[Start of Attachment]

-- pv_equiv track=rewrite | github.com/protocol66/REU | MCS.py | RepNodes
-- ===== SOURCE A (Python) =====
-- def RepNodes(node, a):
--     if node[0] <= 0:
--         return []
--
--     leftNode = (node[0] - 1, 2 * node[1])
--     rightNode = (node[0] - 1, 2 * node[1] + 1)
--
--     if (node[1] + 1) * (2 ** node[0]) - 1 == a:
--         return [node]
--
--     if (rightNode[1] * (2 ** rightNode[0])) <= a < ((rightNode[1] + 1) * (2 ** rightNode[0])):
--         return [leftNode] + RepNodes(rightNode, a)
--
--     return RepNodes(leftNode, a)
-- ===== SOURCE B (Python) =====
-- def RepNodes(node, a):
--     # Closed form: node (L,i) covers indices [i*2**L, (i+1)*2**L); the answer is the
--     # greedy cover of the prefix up to a, read off the binary digits of a-start+1
--     # (levels L..1; A never emits level-0 nodes).
--     L, i = node
--     if L <= 0:
--         return []
--     start = i * 2 ** L
--     if a < start or a >= start + 2 ** L:
--         return []
--     n = a - start + 1
--     result = []
--     pos = start
--     for lvl in range(L, 0, -1):
--         if n // 2 ** lvl % 2 == 1:
--             result.append((lvl, pos // 2 ** lvl))
--             pos += 2 ** lvl
--     return result
-- ===== Notes on version B (the rewrite author's own statement) =====
-- stated objective: alternative
-- what changed: Replaced the recursive tree descent with a closed-form computation: B checks once whether a lies in the node's index range and then reads the answer directly off the binary digits of a-start+1 (levels L..1), with no descent and no per-node case analysis.
import Mathlib
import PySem

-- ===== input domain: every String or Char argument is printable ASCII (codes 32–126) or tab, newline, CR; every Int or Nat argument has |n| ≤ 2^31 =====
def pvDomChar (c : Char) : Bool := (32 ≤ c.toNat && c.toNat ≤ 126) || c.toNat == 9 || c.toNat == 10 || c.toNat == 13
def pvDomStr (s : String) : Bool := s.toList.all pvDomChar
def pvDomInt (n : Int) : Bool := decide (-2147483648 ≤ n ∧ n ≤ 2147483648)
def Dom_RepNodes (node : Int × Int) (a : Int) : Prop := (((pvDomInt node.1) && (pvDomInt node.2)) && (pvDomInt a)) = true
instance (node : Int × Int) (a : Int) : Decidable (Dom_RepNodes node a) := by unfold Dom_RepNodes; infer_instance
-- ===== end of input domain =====

-- B replaces A's recursive tree descent by a closed form: it reads the answer off the
-- binary digits of a-start+1 (one pass over the levels, no descent); alternative decomposition.

-- ===== PORT A =====
-- literal port of A's recursion; '2 ** node[0]' is only reached with node[0] > 0, so '2 ^ toNat' is exact
def RepNodes (node : Int × Int) (a : Int) : List (Int × Int) :=
  if node.1 ≤ 0 then []
  else
    let leftNode : Int × Int := (node.1 - 1, 2 * node.2)
    let rightNode : Int × Int := (node.1 - 1, 2 * node.2 + 1)
    if (node.2 + 1) * 2 ^ (node.1).toNat - 1 = a then [node]
    else if rightNode.2 * 2 ^ (rightNode.1).toNat ≤ a ∧ a < (rightNode.2 + 1) * 2 ^ (rightNode.1).toNat then
      leftNode :: RepNodes rightNode a
    else RepNodes leftNode a
termination_by (node.1).toNat
decreasing_by all_goals simp_all

-- ===== PORT B =====
-- the 'for lvl in range(L, 0, -1)' loop of Source B, one constructor per step; 'n // 2**lvl % 2'
-- is ported with '/' '%' which are exact for the positive divisor 2^lvl
def RepNodesBits (lvl : Nat) (n : Int) (pos : Int) (result : List (Int × Int)) : List (Int × Int) :=
  match lvl with
  | 0 => result
  | l + 1 =>
      if n / 2 ^ (l + 1) % 2 = 1 then
        RepNodesBits l n (pos + 2 ^ (l + 1)) (result ++ [(((l : Int) + 1), pos / 2 ^ (l + 1))])
      else
        RepNodesBits l n pos result

def RepNodes_alt (node : Int × Int) (a : Int) : List (Int × Int) :=
  if node.1 ≤ 0 then []
  else
    let start : Int := node.2 * 2 ^ (node.1).toNat
    if a < start ∨ a ≥ start + 2 ^ (node.1).toNat then []
    else RepNodesBits (node.1).toNat (a - start + 1) start []

-- ===== PRECONDITION & SPEC =====
def Spec_RepNodes (node : Int × Int) (a : Int) (out : List (Int × Int)) : Prop := out = RepNodes_alt node a
instance (node : Int × Int) (a : Int) (out : List (Int × Int)) : Decidable (Spec_RepNodes node a out) := by unfold Spec_RepNodes; infer_instance

-- ===== CLAIM (what is proved, stated in full; the proofs are below) =====
def Claim_equal_RepNodes : Prop := ∀ (node : Int × Int) (a : Int), Dom_RepNodes node a → Spec_RepNodes node a (RepNodes node a)


-- ===== LEMMAS AND PROOFS =====

-- bits strictly below 2^k don't see an added 2^k
theorem RepNodesBits_add_pow (l : Nat) : ∀ (k : Nat) (n pos : Int) (result : List (Int × Int)),
    l < k → RepNodesBits l (n + 2 ^ k) pos result = RepNodesBits l n pos result := by
  induction l with
  | zero => intro k n pos result _; rfl
  | succ l ih =>
      intro k n pos result hlk
      have hk : (2 : Int) ^ k = 2 ^ (k - (l + 1)) * 2 ^ (l + 1) := by
        rw [← pow_add]; congr 1; omega
      have hdiv : (n + 2 ^ k) / 2 ^ (l + 1) = n / 2 ^ (l + 1) + 2 ^ (k - (l + 1)) := by
        rw [hk, Int.add_mul_ediv_right _ _ (by positivity)]
      have heven : (2 : Int) ^ (k - (l + 1)) = 2 * 2 ^ (k - (l + 1) - 1) := by
        rw [← pow_succ']; congr 1; omega
      have hmod : (n + 2 ^ k) / 2 ^ (l + 1) % 2 = n / 2 ^ (l + 1) % 2 := by
        rw [hdiv, heven]; omega
      rw [RepNodesBits, RepNodesBits, hmod]
      split
      · rw [ih k _ _ _ (by omega)]
      · rw [ih k _ _ _ (by omega)]

theorem RepNodesBits_zero (l : Nat) : ∀ (pos : Int) (result : List (Int × Int)),
    RepNodesBits l 0 pos result = result := by
  induction l with
  | zero => intro pos result; rfl
  | succ l ih => intro pos result; rw [RepNodesBits]; norm_num [ih]

-- main invariant: for node (m+1, i) with a inside [i*2^(m+1), (i+1)*2^(m+1)),
-- the bit loop started with accumulator 'result' returns result ++ A's recursion
theorem RepNodes_inside (m : Nat) : ∀ (i a : Int) (result : List (Int × Int)),
    i * 2 ^ (m + 1) ≤ a → a < (i + 1) * 2 ^ (m + 1) →
    RepNodesBits (m + 1) (a - i * 2 ^ (m + 1) + 1) (i * 2 ^ (m + 1)) result
      = result ++ RepNodes (((m : Int) + 1), i) a := by
  induction m with
  | zero =>
      intro i a result h1 h2
      simp only [Nat.cast_zero]
      have e1 : i * 2 ^ 1 = 2 * i := by ring
      have e2 : (i + 1) * 2 ^ 1 = 2 * i + 2 := by ring
      rw [e1] at h1; rw [e2] at h2
      rw [RepNodes]
      rw [if_neg (by norm_num)]
      have ht : ((0 : Int) + 1).toNat = 1 := by norm_num
      have ht' : ((0 : Int) + 1 - 1).toNat = 0 := by norm_num
      simp only [ht, ht']
      rcases (by omega : a = 2 * i ∨ a = 2 * i + 1) with ha | ha <;> subst ha
      · -- a = 2i : n = 1, no bit set; A descends left to level 0 and returns []
        rw [if_neg (by intro h; omega), if_neg (by intro h; omega)]
        rw [RepNodes]
        rw [if_pos (by norm_num)]
        rw [RepNodesBits, e1]
        rw [if_neg (by rw [show 2 * i - 2 * i + 1 = 1 from by ring]; decide)]
        rw [RepNodesBits]
        simp
      · -- a = 2i+1 : n = 2, bit 1 set; A returns [node]
        rw [if_pos (by ring)]
        rw [RepNodesBits, e1]
        rw [show 2 * i + 1 - 2 * i + 1 = 2 from by ring]
        rw [if_pos (by decide)]
        norm_num
        rw [RepNodesBits]
  | succ m ih =>
      intro i a result h1 h2
      push_cast
      have hP : (0 : Int) < 2 ^ (m + 1) := by positivity
      have eA : i * 2 ^ (m + 1 + 1) = 2 * (i * 2 ^ (m + 1)) := by rw [pow_succ]; ring
      have eB : (i + 1) * 2 ^ (m + 1 + 1) = 2 * (i * 2 ^ (m + 1)) + 2 * 2 ^ (m + 1) := by
        rw [pow_succ]; ring
      have eC : (2 * i + 1) * 2 ^ (m + 1) = 2 * (i * 2 ^ (m + 1)) + 2 ^ (m + 1) := by ring
      have eD : (2 * i + 1 + 1) * 2 ^ (m + 1) = 2 * (i * 2 ^ (m + 1)) + 2 * 2 ^ (m + 1) := by ring
      have eS : (2 : Int) ^ (m + 1 + 1) = 2 * 2 ^ (m + 1) := by rw [pow_succ]; ring
      rw [eA] at h1; rw [eB] at h2
      set t : Int := i * 2 ^ (m + 1) with hts
      set n : Int := a - i * 2 ^ (m + 1 + 1) + 1 with hn
      have hnt : n = a - 2 * t + 1 := by rw [hn, eA]
      have hn1 : 1 ≤ n := by omega
      have hn2 : n ≤ 2 * 2 ^ (m + 1) := by omega
      -- unfold one step of A
      have htop : RepNodes (((m : Int) + 1 + 1), i) a =
          (if (i + 1) * 2 ^ (m + 1 + 1) - 1 = a then [(((m : Int) + 1 + 1), i)]
           else if (2 * i + 1) * 2 ^ (m + 1) ≤ a ∧ a < (2 * i + 1 + 1) * 2 ^ (m + 1) then
             (((m : Int) + 1), 2 * i) :: RepNodes (((m : Int) + 1), 2 * i + 1) a
           else RepNodes (((m : Int) + 1), 2 * i) a) := by
        rw [RepNodes]
        rw [if_neg (by omega)]
        have ht1 : (((m : Int) + 1 + 1)).toNat = m + 1 + 1 := by omega
        have ht2 : (((m : Int) + 1 + 1) - 1).toNat = m + 1 := by omega
        simp only [ht1, ht2]
        norm_num
      by_cases hc1 : n = 2 * 2 ^ (m + 1)
      · -- a is the node's last index: A returns [node]; only the top bit of n is set
        have hbit : n / 2 ^ (m + 1 + 1) % 2 = 1 := by
          rw [hc1, ← eS, Int.ediv_self (by positivity)]; decide
        rw [RepNodesBits, if_pos hbit]
        push_cast
        rw [Int.mul_ediv_cancel i (by positivity : (2:Int) ^ (m + 1 + 1) ≠ 0)]
        have hrest : RepNodesBits (m + 1) n (i * 2 ^ (m + 1 + 1) + 2 ^ (m + 1 + 1))
            (result ++ [(((m : Int) + 1 + 1), i)]) = result ++ [(((m : Int) + 1 + 1), i)] := by
          have h0 := RepNodesBits_add_pow (m + 1) (m + 1 + 1) 0
            (i * 2 ^ (m + 1 + 1) + 2 ^ (m + 1 + 1)) (result ++ [(((m : Int) + 1 + 1), i)])
            (by omega)
          rw [zero_add] at h0
          rw [show (2 : Int) ^ (m + 1 + 1) = n from by rw [hc1, eS]] at h0 ⊢
          rw [h0, RepNodesBits_zero]
        rw [hrest, htop, if_pos (by rw [eB]; omega)]
      · -- top bit of n is 0
        have hbit0 : n / 2 ^ (m + 1 + 1) % 2 = 0 := by
          rw [Int.ediv_eq_zero_of_lt (by omega) (by rw [eS]; omega)]; decide
        rw [RepNodesBits, if_neg (by rw [hbit0]; decide)]
        by_cases hc2 : 2 ^ (m + 1) < n
        · -- a in the right half: bit m+1 is set and the tail is the right child's loop
          have hq1 : 1 ≤ n / 2 ^ (m + 1) := by
            rw [Int.le_ediv_iff_mul_le hP]; omega
          have hq2 : n / 2 ^ (m + 1) < 2 := by
            rw [Int.ediv_lt_iff_lt_mul hP]; omega
          have hbit1 : n / 2 ^ (m + 1) % 2 = 1 := by omega
          rw [RepNodesBits, if_pos hbit1]
          rw [show i * 2 ^ (m + 1 + 1) / 2 ^ (m + 1) = 2 * i from by
            rw [show i * 2 ^ (m + 1 + 1) = 2 * i * 2 ^ (m + 1) from by rw [pow_succ]; ring,
              Int.mul_ediv_cancel _ (by positivity)]]
          rw [htop, if_neg (by rw [eB]; omega), if_pos (by rw [eC, eD]; omega)]
          -- the child call, via the induction hypothesis
          have hchild := ih (2 * i + 1) a (result ++ [(((m : Int) + 1), 2 * i)])
            (by rw [eC]; omega) (by rw [eD]; omega)
          rw [show a - (2 * i + 1) * 2 ^ (m + 1) + 1 = n - 2 ^ (m + 1) from by rw [eC]; omega,
            show (2 * i + 1) * 2 ^ (m + 1) = i * 2 ^ (m + 1 + 1) + 2 ^ (m + 1) from by
              rw [eA, eC]] at hchild
          have hcb : (n - 2 ^ (m + 1)) / 2 ^ (m + 1) % 2 = 0 := by
            rw [Int.ediv_eq_zero_of_lt (by omega) (by omega)]; decide
          rw [RepNodesBits, if_neg (by rw [hcb]; decide)] at hchild
          have hcongr := RepNodesBits_add_pow m (m + 1) (n - 2 ^ (m + 1))
            (i * 2 ^ (m + 1 + 1) + 2 ^ (m + 1)) (result ++ [(((m : Int) + 1), 2 * i)])
            (by omega)
          rw [show n - 2 ^ (m + 1) + 2 ^ (m + 1) = n from by ring] at hcongr
          rw [hcongr, hchild]
          simp
        · -- a in the left half: same n, same start, descend left
          have hchild := ih (2 * i) a result
            (by rw [show (2 * i) * 2 ^ (m + 1) = 2 * t from by rw [hts]; ring]; omega)
            (by rw [show (2 * i + 1) * 2 ^ (m + 1) = 2 * t + 2 ^ (m + 1) from by rw [hts]; ring]
                omega)
          rw [show a - 2 * i * 2 ^ (m + 1) + 1 = n from by rw [hn]; ring,
            show 2 * i * 2 ^ (m + 1) = i * 2 ^ (m + 1 + 1) from by ring] at hchild
          rw [hchild, htop, if_neg (by rw [eB]; omega), if_neg (by rw [eC, eD]; omega)]

-- when a lies outside the node's index range, A always descends left and returns []
theorem RepNodes_outside (m : Nat) : ∀ (i a : Int),
    (a < i * 2 ^ m ∨ a ≥ (i + 1) * 2 ^ m) → RepNodes (((m : Int)), i) a = [] := by
  induction m with
  | zero => intro i a _; rw [RepNodes]; simp
  | succ m ih =>
      intro i a hout
      have hP : (0 : Int) < 2 ^ m := by positivity
      have eA : i * 2 ^ (m + 1) = 2 * (i * 2 ^ m) := by rw [pow_succ]; ring
      have eB : (i + 1) * 2 ^ (m + 1) = 2 * (i * 2 ^ m) + 2 * 2 ^ m := by rw [pow_succ]; ring
      have eC : (2 * i + 1) * 2 ^ m = 2 * (i * 2 ^ m) + 2 ^ m := by ring
      have eD : (2 * i + 1 + 1) * 2 ^ m = 2 * (i * 2 ^ m) + 2 * 2 ^ m := by ring
      rw [eA, eB] at hout
      push_cast
      rw [RepNodes]
      rw [if_neg (by omega)]
      have ht1 : (((m : Int) + 1)).toNat = m + 1 := by omega
      have ht2 : (((m : Int) + 1) - 1).toNat = m := by omega
      simp only [ht1, ht2]
      rw [if_neg (by rw [eB]; omega), if_neg (by rw [eC, eD]; omega)]
      rw [show ((m : Int) + 1 - 1) = (m : Int) from by ring]
      exact ih (2 * i) a (by
        rw [show (2 * i) * 2 ^ m = 2 * (i * 2 ^ m) from by ring,
          show (2 * i + 1) * 2 ^ m = 2 * (i * 2 ^ m) + 2 ^ m from by ring]
        omega)

-- ===== VERDICT (by name: the statement is the Claim_ definition above) =====
theorem RepNodes_spec : Claim_equal_RepNodes := by
  intro node a _
  unfold Spec_RepNodes RepNodes_alt
  obtain ⟨L, i⟩ := node
  by_cases h0 : L ≤ 0
  · rw [RepNodes]; simp [h0]
  · simp only [h0, if_false]
    by_cases hout : a < i * 2 ^ L.toNat ∨ a ≥ i * 2 ^ L.toNat + 2 ^ L.toNat
    · rw [if_pos hout]
      have h := RepNodes_outside L.toNat i a (by
        rw [show (i + 1) * 2 ^ L.toNat = i * 2 ^ L.toNat + 2 ^ L.toNat from by ring]
        omega)
      rw [show ((L.toNat : Int)) = L from by omega] at h
      rw [h]
    · rw [if_neg hout]
      have hm : L.toNat - 1 + 1 = L.toNat := by omega
      have h := RepNodes_inside (L.toNat - 1) i a []
        (by rw [hm]; omega)
        (by rw [hm, show (i + 1) * 2 ^ L.toNat = i * 2 ^ L.toNat + 2 ^ L.toNat from by ring]
            omega)
      rw [hm, show (((L.toNat - 1 : Nat) : Int) + 1) = L from by omega] at h
      rw [h]
      simp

[End of Attachment]

Give only a number, the count of lines above that include the string "Decidable".

▶ Finished task
2